We begin with this simple approach of averaging base models. Build a new class to extend scikit-learn with our model and also to leverage encapsulation and code reuse. Averaged base models class

In [None]:
class AveragingModels(BaseEstimator, RegressorMixin, TransformerMixin):
    def __init__(self, models):
        self.models = models
    # we define clones of the original models to fit the data in
    def fit(self, X, y):
        self.models_ = [clone(x) for x in self.models]
        # Train cloned base models
        for model in self.models_:
            model.fit(X, y)
        return self
    #Now we do the predictions for cloned models and average them
    def predict(self, X):
        predictions = np.column_stack([
            model.predict(X) for model in self.models_
        ])
        return np.mean(predictions, axis=1)

In [None]:
listmodels =[XGBR0 ,XGBR1, XGBR2  ,XGBR3 ,modelLGBMRegressor1 ,
             modelLGBMRegressor2 ,catmodel ]

listpipe =[XGBpipe0   ,XGBpipe1 ,XGBpipe2 ,XGBRpipe3,XGBRpipe4 ,
 XGBRpipe5,XGBRpipe6, XGBRpipe7,LGBMpipe1 ,
LGBMpipe2,catpipe ]
averaged_models = AveragingModels(models = (XGBR0 ,XGBR3 ,modelLGBMRegressor1 ,
             modelLGBMRegressor2 ,catmodel  ))
averaged_models_pipe = Pipeline([('data_cleaning', OrdinalEncoder_RobustScaler),
                        ('Stack_reg1', averaged_models)
                        ])

In [None]:
from sklearn import set_config
set_config(display='diagram')
averaged_models_pipe

In [None]:
#averaged_models_pipe.fit(X,y)

# 2 Stacking : Adding a Meta-model

The meta-model is used to find the pattern between the base model predictions as features and actual predictions as the target variables.
A single model( Meta-model) is used to learn how to best combine the predictions from the contributing models 




## 2-1 Stacking from scratch step by step : 
We first define a function to make predictions on n-folds of train and test dataset.

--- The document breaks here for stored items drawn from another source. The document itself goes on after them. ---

-- pv_equiv track=rewrite | github.com/apostolisem/project-planning-open | projectplans/updater.py | _select_asset
-- ===== SOURCE A (Python) =====
-- def _select_asset(assets: list[dict]) -> dict | None:
--     if not assets:
--         return None
--     for asset in assets:
--         name = str(asset.get("name", "")).lower()
--         if name.endswith(".pyw") or name.endswith(".py"):
--             return asset
--     for asset in assets:
--         name = str(asset.get("name", "")).lower()
--         if name.endswith(".zip"):
--             return asset
--     for asset in assets:
--         name = str(asset.get("name", "")).lower()
--         if name.endswith(".exe") or name.endswith(".tar.gz"):
--             return asset
--     keywords = ("app", "main", "project", "source")
--     for asset in assets:
--         name = str(asset.get("name", "")).lower()
--         if any(keyword in name for keyword in keywords):
--             return asset
--     return assets[0]
-- ===== SOURCE B (Python) =====
-- def _asset_rank(asset: dict) -> int:
--     name = str(asset.get("name", "")).lower()
--     if name.endswith(".pyw") or name.endswith(".py"):
--         return 0
--     if name.endswith(".zip"):
--         return 1
--     if name.endswith(".exe") or name.endswith(".tar.gz"):
--         return 2
--     if any(keyword in name for keyword in ("app", "main", "project", "source")):
--         return 3
--     return 4
--
--
-- def _select_asset(assets: list[dict]) -> dict | None:
--     best = None
--     best_rank = 5
--     for asset in assets:
--         rank = _asset_rank(asset)
--         if rank < best_rank:
--             best, best_rank = asset, rank
--     return best
-- ===== Notes on version B (the rewrite author's own statement) =====
-- stated objective: alternative
-- what changed: Replaced four sequential full scans of the asset list by a single pass that tracks the best (lowest-rank) asset so far, updating only on a strictly better rank so the earliest asset in the best tier wins.
import Mathlib
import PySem

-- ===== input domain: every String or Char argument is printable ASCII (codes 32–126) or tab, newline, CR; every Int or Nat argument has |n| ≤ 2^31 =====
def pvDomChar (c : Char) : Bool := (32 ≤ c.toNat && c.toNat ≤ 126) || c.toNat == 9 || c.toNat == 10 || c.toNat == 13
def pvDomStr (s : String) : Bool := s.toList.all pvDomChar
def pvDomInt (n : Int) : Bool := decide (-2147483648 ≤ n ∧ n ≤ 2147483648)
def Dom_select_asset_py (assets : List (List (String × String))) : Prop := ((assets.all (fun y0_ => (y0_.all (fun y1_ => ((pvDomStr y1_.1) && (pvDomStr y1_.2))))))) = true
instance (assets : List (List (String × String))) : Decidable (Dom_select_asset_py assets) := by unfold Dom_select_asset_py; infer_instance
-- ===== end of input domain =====

-- B replaces A's four sequential scans by one pass tracking the best (lowest-rank) asset; same results.

-- ===== PORT A =====
-- name = str(asset.get("name", "")).lower()   (values are str, so str() is the identity)
def pvName (asset : List (String × String)) : String :=
  PySem.Str.lower (PySem.Dict.getD (PySem.Dict.mk asset) "name" "")

def pvC0 (asset : List (String × String)) : Bool :=
  PySem.Str.endswith (pvName asset) ".pyw" || PySem.Str.endswith (pvName asset) ".py"

def pvC1 (asset : List (String × String)) : Bool :=
  PySem.Str.endswith (pvName asset) ".zip"

def pvC2 (asset : List (String × String)) : Bool :=
  PySem.Str.endswith (pvName asset) ".exe" || PySem.Str.endswith (pvName asset) ".tar.gz"

-- any(keyword in name for keyword in ("app", "main", "project", "source"))
def pvC3 (asset : List (String × String)) : Bool :=
  ["app", "main", "project", "source"].any (fun kw => PySem.Str.isIn kw (pvName asset))

def select_asset_py (assets : List (List (String × String))) : Option (List (String × String)) :=
  if assets = [] then none
  else
    match assets.find? pvC0 with
    | some a => some a
    | none =>
      match assets.find? pvC1 with
      | some a => some a
      | none =>
        match assets.find? pvC2 with
        | some a => some a
        | none =>
          match assets.find? pvC3 with
          | some a => some a
          | none => PySem.List.pyGet? assets 0   -- assets[0]; assets is nonempty here

-- ===== PORT B =====
def pvRank (asset : List (String × String)) : Nat :=
  if pvC0 asset then 0
  else if pvC1 asset then 1
  else if pvC2 asset then 2
  else if pvC3 asset then 3
  else 4

def select_asset_py_alt (assets : List (List (String × String))) : Option (List (String × String)) :=
  (assets.foldl
    (fun (st : Option (List (String × String)) × Nat) asset =>
      if pvRank asset < st.2 then (some asset, pvRank asset) else st)
    (none, 5)).1

-- ===== PRECONDITION & SPEC =====
def Spec_select_asset_py (assets : List (List (String × String))) (out : Option (List (String × String))) : Prop := out = select_asset_py_alt assets
instance (assets : List (List (String × String))) (out : Option (List (String × String))) : Decidable (Spec_select_asset_py assets out) := by unfold Spec_select_asset_py; infer_instance

-- ===== CLAIM (what is proved, stated in full; the proofs are below) =====
def Claim_equal_select_asset_py : Prop := ∀ (assets : List (List (String × String))), Dom_select_asset_py assets → Spec_select_asset_py assets (select_asset_py assets)

-- ===== LEMMAS AND PROOFS =====

-- minimum rank of a list of assets, capped at 5
def pvMinRk : List (List (String × String)) → Nat
  | [] => 5
  | a :: t => min (pvRank a) (pvMinRk t)

lemma pvRank_le_four (a : List (String × String)) : pvRank a ≤ 4 := by
  unfold pvRank; split_ifs <;> omega

lemma pvMinRk_le (l : List (List (String × String))) (a : List (String × String))
    (h : a ∈ l) : pvMinRk l ≤ pvRank a := by
  induction l with
  | nil => cases h
  | cons x t ih =>
    rcases List.mem_cons.mp h with h | h
    · subst h; simp [pvMinRk]
    · have := ih h; simp only [pvMinRk]; omega

lemma pvMinRk_attained (l : List (List (String × String))) (h : l ≠ []) :
    ∃ a ∈ l, pvRank a = pvMinRk l := by
  induction l with
  | nil => exact absurd rfl h
  | cons x t ih =>
    by_cases ht : t = []
    · subst ht
      refine ⟨x, by simp, ?_⟩
      have := pvRank_le_four x
      simp only [pvMinRk]; omega
    · rcases ih ht with ⟨a, ha, hr⟩
      by_cases hle : pvMinRk t ≤ pvRank x
      · refine ⟨a, by simp [ha], ?_⟩
        simp only [pvMinRk]; omega
      · refine ⟨x, by simp, ?_⟩
        simp only [pvMinRk]; omega

lemma pvFind_congr {α : Type} (l : List α) (p q : α → Bool)
    (h : ∀ a ∈ l, p a = q a) : l.find? p = l.find? q := by
  induction l with
  | nil => rfl
  | cons x t ih =>
    simp only [List.find?]
    rw [h x (by simp)]
    cases q x
    · exact ih (fun a ha => h a (by simp [ha]))
    · rfl

-- characterization of B's fold
lemma pvFold_eq (l : List (List (String × String)))
    (b : Option (List (String × String))) (k : Nat) (hk : k ≤ 5) :
    l.foldl
      (fun (st : Option (List (String × String)) × Nat) asset =>
        if pvRank asset < st.2 then (some asset, pvRank asset) else st)
      (b, k)
    = if pvMinRk l < k then (l.find? (fun a => pvRank a == pvMinRk l), pvMinRk l) else (b, k) := by
  induction l generalizing b k with
  | nil => simp [pvMinRk]; omega
  | cons x t ih =>
    simp only [List.foldl, pvMinRk]
    by_cases hx : pvRank x < k
    · rw [if_pos hx]
      rw [ih _ _ (by have := pvRank_le_four x; omega)]
      by_cases hm : pvMinRk t < pvRank x
      · have h1 : min (pvRank x) (pvMinRk t) = pvMinRk t := by omega
        rw [if_pos hm, h1, if_pos (by omega)]
        have hne : (pvRank x == pvMinRk t) = false := by simp; omega
        simp [List.find?, hne]
      · have h1 : min (pvRank x) (pvMinRk t) = pvRank x := by omega
        rw [if_neg hm, h1, if_pos hx]
        simp [List.find?]
    · rw [if_neg hx]
      rw [ih _ _ hk]
      by_cases hm : pvMinRk t < k
      · have h1 : min (pvRank x) (pvMinRk t) = pvMinRk t := by omega
        rw [if_pos hm, h1, if_pos (by omega)]
        have hne : (pvRank x == pvMinRk t) = false := by simp; omega
        simp [List.find?, hne]
      · have h1 : ¬ (min (pvRank x) (pvMinRk t) < k) := by omega
        rw [if_neg hm, if_neg h1]

lemma pvAlt_eq (assets : List (List (String × String))) (h : assets ≠ []) :
    select_asset_py_alt assets = assets.find? (fun a => pvRank a == pvMinRk assets) := by
  unfold select_asset_py_alt
  rw [pvFold_eq _ _ _ (by omega)]
  have h5 : pvMinRk assets < 5 := by
    rcases pvMinRk_attained assets h with ⟨a, _, hr⟩
    have := pvRank_le_four a; omega
  rw [if_pos h5]

-- rank/condition bridges
lemma pvRank_eq_zero (a : List (String × String)) : (pvRank a == 0) = pvC0 a := by
  unfold pvRank; split_ifs with h0 h1 h2 h3 <;> simp [*]

lemma pvRank_eq_one (a : List (String × String)) (h : pvC0 a = false) :
    (pvRank a == 1) = pvC1 a := by
  unfold pvRank; rw [if_neg (by simp [h])]; split_ifs with h1 h2 h3 <;> simp [*]

lemma pvRank_eq_two (a : List (String × String)) (h0 : pvC0 a = false) (h1 : pvC1 a = false) :
    (pvRank a == 2) = pvC2 a := by
  unfold pvRank
  rw [if_neg (by simp [h0]), if_neg (by simp [h1])]
  split_ifs with h2 h3 <;> simp [*]

lemma pvRank_eq_three (a : List (String × String)) (h0 : pvC0 a = false) (h1 : pvC1 a = false)
    (h2 : pvC2 a = false) : (pvRank a == 3) = pvC3 a := by
  unfold pvRank
  rw [if_neg (by simp [h0]), if_neg (by simp [h1]), if_neg (by simp [h2])]
  split_ifs with h3 <;> simp [*]

lemma pvRank_eq_four (a : List (String × String)) (h0 : pvC0 a = false) (h1 : pvC1 a = false)
    (h2 : pvC2 a = false) (h3 : pvC3 a = false) : pvRank a = 4 := by
  unfold pvRank; simp [h0, h1, h2, h3]

-- ===== VERDICT (by name: the statement is the Claim_ definition above) =====
theorem select_asset_py_spec : Claim_equal_select_asset_py := by
  intro assets _
  unfold Spec_select_asset_py
  by_cases hne : assets = []
  · subst hne; rfl
  · rw [pvAlt_eq assets hne]
    unfold select_asset_py
    rw [if_neg hne]
    cases hf0 : assets.find? pvC0 with
    | some a =>
      have ha := List.find?_some hf0
      have hmem := List.mem_of_find?_eq_some hf0
      have hr : pvRank a = 0 := by
        have := pvRank_eq_zero a
        rw [ha] at this; simpa using this
      have hm : pvMinRk assets = 0 := by
        have := pvMinRk_le assets a hmem; omega
      have hc : assets.find? (fun a => pvRank a == pvMinRk assets) = assets.find? pvC0 := by
        rw [hm]; exact pvFind_congr _ _ _ (fun a _ => pvRank_eq_zero a)
      rw [hc, hf0]
    | none =>
      have h0 : ∀ a ∈ assets, pvC0 a = false := by
        intro a ha
        simpa using List.find?_eq_none.mp hf0 a ha
      cases hf1 : assets.find? pvC1 with
      | some a =>
        have ha := List.find?_some hf1
        have hmem := List.mem_of_find?_eq_some hf1
        have hr : pvRank a = 1 := by
          have := pvRank_eq_one a (h0 a hmem)
          rw [ha] at this; simpa using this
        have hm : pvMinRk assets = 1 := by
          have hle := pvMinRk_le assets a hmem
          rcases pvMinRk_attained assets hne with ⟨b, hb, hrb⟩
          have hne0 : pvRank b ≠ 0 := by
            intro h
            have := pvRank_eq_zero b
            rw [h, h0 b hb] at this; simp at this
          omega
        have hc : assets.find? (fun a => pvRank a == pvMinRk assets) = assets.find? pvC1 := by
          rw [hm]; exact pvFind_congr _ _ _ (fun a ha => pvRank_eq_one a (h0 a ha))
        rw [hc, hf1]
      | none =>
        have h1 : ∀ a ∈ assets, pvC1 a = false := by
          intro a ha
          simpa using List.find?_eq_none.mp hf1 a ha
        cases hf2 : assets.find? pvC2 with
        | some a =>
          have ha := List.find?_some hf2
          have hmem := List.mem_of_find?_eq_some hf2
          have hr : pvRank a = 2 := by
            have := pvRank_eq_two a (h0 a hmem) (h1 a hmem)
            rw [ha] at this; simpa using this
          have hm : pvMinRk assets = 2 := by
            have hle := pvMinRk_le assets a hmem
            rcases pvMinRk_attained assets hne with ⟨b, hb, hrb⟩
            have hne0 : pvRank b ≠ 0 := by
              intro h
              have := pvRank_eq_zero b
              rw [h, h0 b hb] at this; simp at this
            have hne1 : pvRank b ≠ 1 := by
              intro h
              have := pvRank_eq_one b (h0 b hb)
              rw [h, h1 b hb] at this; simp at this
            omega
          have hc : assets.find? (fun a => pvRank a == pvMinRk assets) = assets.find? pvC2 := by
            rw [hm]; exact pvFind_congr _ _ _ (fun a ha => pvRank_eq_two a (h0 a ha) (h1 a ha))
          rw [hc, hf2]
        | none =>
          have h2 : ∀ a ∈ assets, pvC2 a = false := by
            intro a ha
            simpa using List.find?_eq_none.mp hf2 a ha
          cases hf3 : assets.find? pvC3 with
          | some a =>
            have ha := List.find?_some hf3
            have hmem := List.mem_of_find?_eq_some hf3
            have hr : pvRank a = 3 := by
              have := pvRank_eq_three a (h0 a hmem) (h1 a hmem) (h2 a hmem)
              rw [ha] at this; simpa using this
            have hm : pvMinRk assets = 3 := by
              have hle := pvMinRk_le assets a hmem
              rcases pvMinRk_attained assets hne with ⟨b, hb, hrb⟩
              have hne0 : pvRank b ≠ 0 := by
                intro h
                have := pvRank_eq_zero b
                rw [h, h0 b hb] at this; simp at this
              have hne1 : pvRank b ≠ 1 := by
                intro h
                have := pvRank_eq_one b (h0 b hb)
                rw [h, h1 b hb] at this; simp at this
              have hne2 : pvRank b ≠ 2 := by
                intro h
                have := pvRank_eq_two b (h0 b hb) (h1 b hb)
                rw [h, h2 b hb] at this; simp at this
              omega
            have hc : assets.find? (fun a => pvRank a == pvMinRk assets) = assets.find? pvC3 := by
              rw [hm]
              exact pvFind_congr _ _ _ (fun a ha => pvRank_eq_three a (h0 a ha) (h1 a ha) (h2 a ha))
            rw [hc, hf3]
          | none =>
            have h3 : ∀ a ∈ assets, pvC3 a = false := by
              intro a ha
              simpa using List.find?_eq_none.mp hf3 a ha
            have hall4 : ∀ a ∈ assets, pvRank a = 4 :=
              fun a ha => pvRank_eq_four a (h0 a ha) (h1 a ha) (h2 a ha) (h3 a ha)
            have hm : pvMinRk assets = 4 := by
              rcases pvMinRk_attained assets hne with ⟨b, hb, hrb⟩
              rw [← hrb, hall4 b hb]
            cases assets with
            | nil => exact absurd rfl hne
            | cons x t =>
              rw [hm]
              have hx4 : pvRank x = 4 := hall4 x (by simp)
              simp [PySem.List.pyGet?, PySem.List.pyIdx?, List.find?, hx4]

This function returns the predictions for train and test for each model.
Below is a step-wise explanation for a simple stacked ensemble:

    The train set is split into 10 parts.
    
![image.png](attachment:45d6c474-9fd5-41d3-b367-52fb7d4361e6.png)!

    A base model (suppose a decision tree) is fitted on 9 parts and predictions are made for the 10th part. This is done for each part of the train set.
    
![image.png](attachment:e317febc-019e-430f-a7a9-1eaedaaf1089.png)!

    The base model (in this case, decision tree) is then fitted on the whole train dataset.
    Using this model, predictions are made on the test set.
    
![image.png](attachment:20882d49-d386-4163-b30e-a5abb559848d.png)

    Steps 2 to 4 are repeated for another base model (say knn) resulting in another set of predictions for the train set and test set.
    
![image.png](attachment:926b30de-db5e-450e-888b-547dfef48411.png)

    The predictions from the train set are used as features to build a new model. 
    
![image.png](attachment:c129c7d8-65cb-453d-8485-ad4c3ed16755.png)


This model is used to make final predictions on the test prediction set.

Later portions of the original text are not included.